* Bryan White <bryan@arcamax.com> [000526 13:00] wrote:
> I have a database that is used to manage email mailing lists (opt in
> ezines). When an email message bounces the bouncecount in the customer
> record is incremented.
>
> My process used to do this on the fly as a bounce was recieved. This was on
> 6.5.0. We recently updgraded to 6.5.3 and faster hardware. For the most
> part the update went smooth except for this process. It seemed to overload
> the server. I did not have time to deal with it then, so I changed the
> process to just log the bounce for later processing.
>
> Now I need to fix the problem. I have written a script to process the log
> file. It filters out duplicates which will reduce the total number of
> updates that are done. It works inside a transaction. Too keep the size of
> the transacations down (I have had problems in the past with large
> transations) it closes one transaction and opens a new one after every 100th
> update.
>
> The problem is that performance is still less than I need. I am getting
> about 5 updates processed per second on my test server. I never analysed it
> on 6.5.0 but I was not having a problem and that was running on slower
> hardware with more activity on the box.
>
> My test server is running Postgres 7.0. It is a PIII 733 with 384M RAM and
> 2 IDE HDs running RedHat 6.2.
>
> The backend is using about 80% of the CPU. The load average is around 1.00.
>
> The is what the update statement looks like:
> update customer
> set bouncecount = bouncecount + 1,
> bouncedate = CURRENT_DATE
> where email = 'bryan@arcamax.com'
> and bouncedate != CURRENT_DATE;
>
> Explain says:
> Index Scan using icusem2 on customer (cost=0.00..4.98 rows=1 width=238)

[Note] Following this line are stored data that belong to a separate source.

lemma bf_false (a b : Int × String × Int)
    (h : (decide (a.1 < b.1) || (!decide (b.1 < a.1) && decide (a.2.1 < b.2.1))) = false) : evR b a := by
  simp only [Bool.or_eq_false_iff, Bool.and_eq_false_iff, Bool.not_eq_false',
    decide_eq_false_iff_not, decide_eq_true_iff] at h
  rcases h with ⟨hnl, h2⟩
  rcases lt_or_eq_of_le (not_lt.mp hnl) with h' | h'
  · exact Or.inl h'
  · refine Or.inr ⟨h', ?_⟩
    rcases h2 with h2 | h2
    · exact absurd (h' ▸ h2) (lt_irrefl _)
    · rw [String.lt_iff_toList_lt] at h2; exact h2

lemma pairwise_evSorted (p x y r : List Int) : (evSorted p x y r).Pairwise evR := by
  show (List.foldl (fun acc e => PySem.List.insertBy _ e acc) [] (allEvs p x y r)).Pairwise evR
  generalize allEvs p x y r = xs
  have main : ∀ (xs : List (Int × String × Int)) (acc : List (Int × String × Int)),
      acc.Pairwise evR →
      (List.foldl (fun acc e => PySem.List.insertBy
        (fun a b => decide (a.1 < b.1) || (!decide (b.1 < a.1) && decide (a.2.1 < b.2.1))) e acc) acc xs).Pairwise evR := by
    intro xs
    induction xs with
    | nil => intro acc h; exact h
    | cons e xs ih =>
      intro acc h
      exact ih _ (pairwise_insertBy_of evR _ bf_true bf_false evR_trans e acc h)
  exact main xs [] List.Pairwise.nil

lemma perm_evSorted (p x y r : List Int) : (evSorted p x y r).Perm (allEvs p x y r) :=
  PySem.List.sorted2_perm _ _ _ _

/-- Active clouds encoded by a processed prefix. -/
def Phi (y r : List Int) (P : List (Int × String × Int)) (v : Int) : Prop :=
  ∃ j : Int, (0 ≤ j ∧ j < (y.length : Int)) ∧ v = j ∧
    (sIdx y r j, "start", j) ∈ P ∧ (eIdx y r j + 1, "end", j) ∉ P

def townsOf (P : List (Int × String × Int)) : List (Int × Int) :=
  P.filterMap (fun e => if e.2.1 = "town" then some (e.1, e.2.2) else none)

def InvA (y r : List Int) (P : List (Int × String × Int))
    (st : PySem.Set Int × Int × PySem.Dict Int Int) : Prop :=
  st.1.Nodup ∧ (∀ v : Int, v ∈ st.1 ↔ Phi y r P v) ∧
  st.2 = (townsOf P).foldl (townStep y r (y.length : Int)) (0, PySem.Dict.empty)

lemma covL_nodup (y r : List Int) (m : Int) (xi : Int) : (covL y r m xi).Nodup :=
  (PySem.List.nodup_pyRange_one _ _).filter _

lemma Phi_append_of_ne (y r : List Int) (P : List (Int × String × Int)) (e : Int × String × Int)
    (hs : ∀ j : Int, (sIdx y r j, "start", j) ≠ e)
    (he : ∀ j : Int, (eIdx y r j + 1, "end", j) ≠ e) (v : Int) :
    Phi y r (P ++ [e]) v ↔ Phi y r P v := by
  unfold Phi
  constructor
  · rintro ⟨j, hj, hv, hin, hout⟩
    rcases List.mem_append.mp hin with hin' | hin'
    · exact ⟨j, hj, hv, hin', fun hP => hout (List.mem_append_left _ hP)⟩
    · exact absurd (List.mem_singleton.mp hin') (hs j)
  · rintro ⟨j, hj, hv, hin, hout⟩
    refine ⟨j, hj, hv, List.mem_append_left _ hin, ?_⟩
    intro hP
    rcases List.mem_append.mp hP with hP' | hP'
    · exact hout hP'
    · exact absurd (List.mem_singleton.mp hP') (he j)

lemma town_prefix_char (p x y r : List Int) (P T : List (Int × String × Int))
    (e : Int × String × Int) (hL : evSorted p x y r = P ++ e :: T) (he : e.2.1 = "town") :
    ∀ j : Int, 0 ≤ j → j < (y.length : Int) →
      (((sIdx y r j, "start", j) ∈ P) ↔ sIdx y r j ≤ e.1) ∧
      (((eIdx y r j + 1, "end", j) ∈ P) ↔ eIdx y r j + 1 ≤ e.1) := by
  intro j hj0 hjm
  have hpair' : (P ++ e :: T).Pairwise evR := hL ▸ pairwise_evSorted p x y r
  have hPe : ∀ a ∈ P, evR a e := by
    intro a ha
    exact (List.pairwise_append.mp hpair').2.2 a ha e (List.mem_cons_self)
  have heT : ∀ b ∈ T, evR e b :=
    (List.pairwise_cons.mp (List.pairwise_append.mp hpair').2.1).1
  have hjr : j ∈ PySem.List.pyRange 0 ((y.length : Int)) 1 :=
    PySem.List.mem_pyRange_one.mpr ⟨hj0, hjm⟩
  have hsmem : (sIdx y r j, "start", j) ∈ allEvs p x y r := by
    refine List.mem_append_left _ (List.mem_flatMap.mpr ⟨j, hjr, ?_⟩)
    simp
  have hemem : (eIdx y r j + 1, "end", j) ∈ allEvs p x y r := by
    refine List.mem_append_left _ (List.mem_flatMap.mpr ⟨j, hjr, ?_⟩)
    simp
  constructor
  · constructor
    · intro hmem
      exact evR_pos_le (hPe _ hmem)
    · intro hle
      have hinL : (sIdx y r j, "start", j) ∈ P ++ e :: T := by
        rw [← hL]
        exact (perm_evSorted p x y r).mem_iff.mpr hsmem
      rcases List.mem_append.mp hinL with hin | hin
      · exact hin
      · rcases List.mem_cons.mp hin with heq | hin'
        · exfalso
          have : ("start" : String) = e.2.1 := by rw [← heq]
          rw [he] at this
          simp at this
        · exfalso
          rcases heT _ hin' with hlt | ⟨heq', hnlt⟩
          · exact absurd hle (by simpa using not_le.mpr hlt)
          · refine hnlt ?_
            rw [he]
            exact (by decide : ("start" : String).toList < ("town" : String).toList)
  · constructor
    · intro hmem
      exact evR_pos_le (hPe _ hmem)
    · intro hle
      have hinL : (eIdx y r j + 1, "end", j) ∈ P ++ e :: T := by
        rw [← hL]
        exact (perm_evSorted p x y r).mem_iff.mpr hemem
      rcases List.mem_append.mp hinL with hin | hin
      · exact hin
      · rcases List.mem_cons.mp hin with heq | hin'
        · exfalso
          have : ("end" : String) = e.2.1 := by rw [← heq]
          rw [he] at this
          simp at this
        · exfalso
          rcases heT _ hin' with hlt | ⟨heq', hnlt⟩
          · exact absurd hle (by simpa using not_le.mpr hlt)
          · refine hnlt ?_
            rw [he]
            exact (by decide : ("end" : String).toList < ("town" : String).toList)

Please describe your customer table better.
One thing I found was that postgresql (and just about any other
database) is excrutiatingly slow on update/insert if you made too
many indecies on the table being updated.
how many indecies do you have on this table?
you may want to try a combined index on both bouncedate and email.
--
-Alfred Perlstein - [bright@wintelcom.net|alfred@freebsd.org]
"I have the heart of a child; I keep it in a jar on my desk."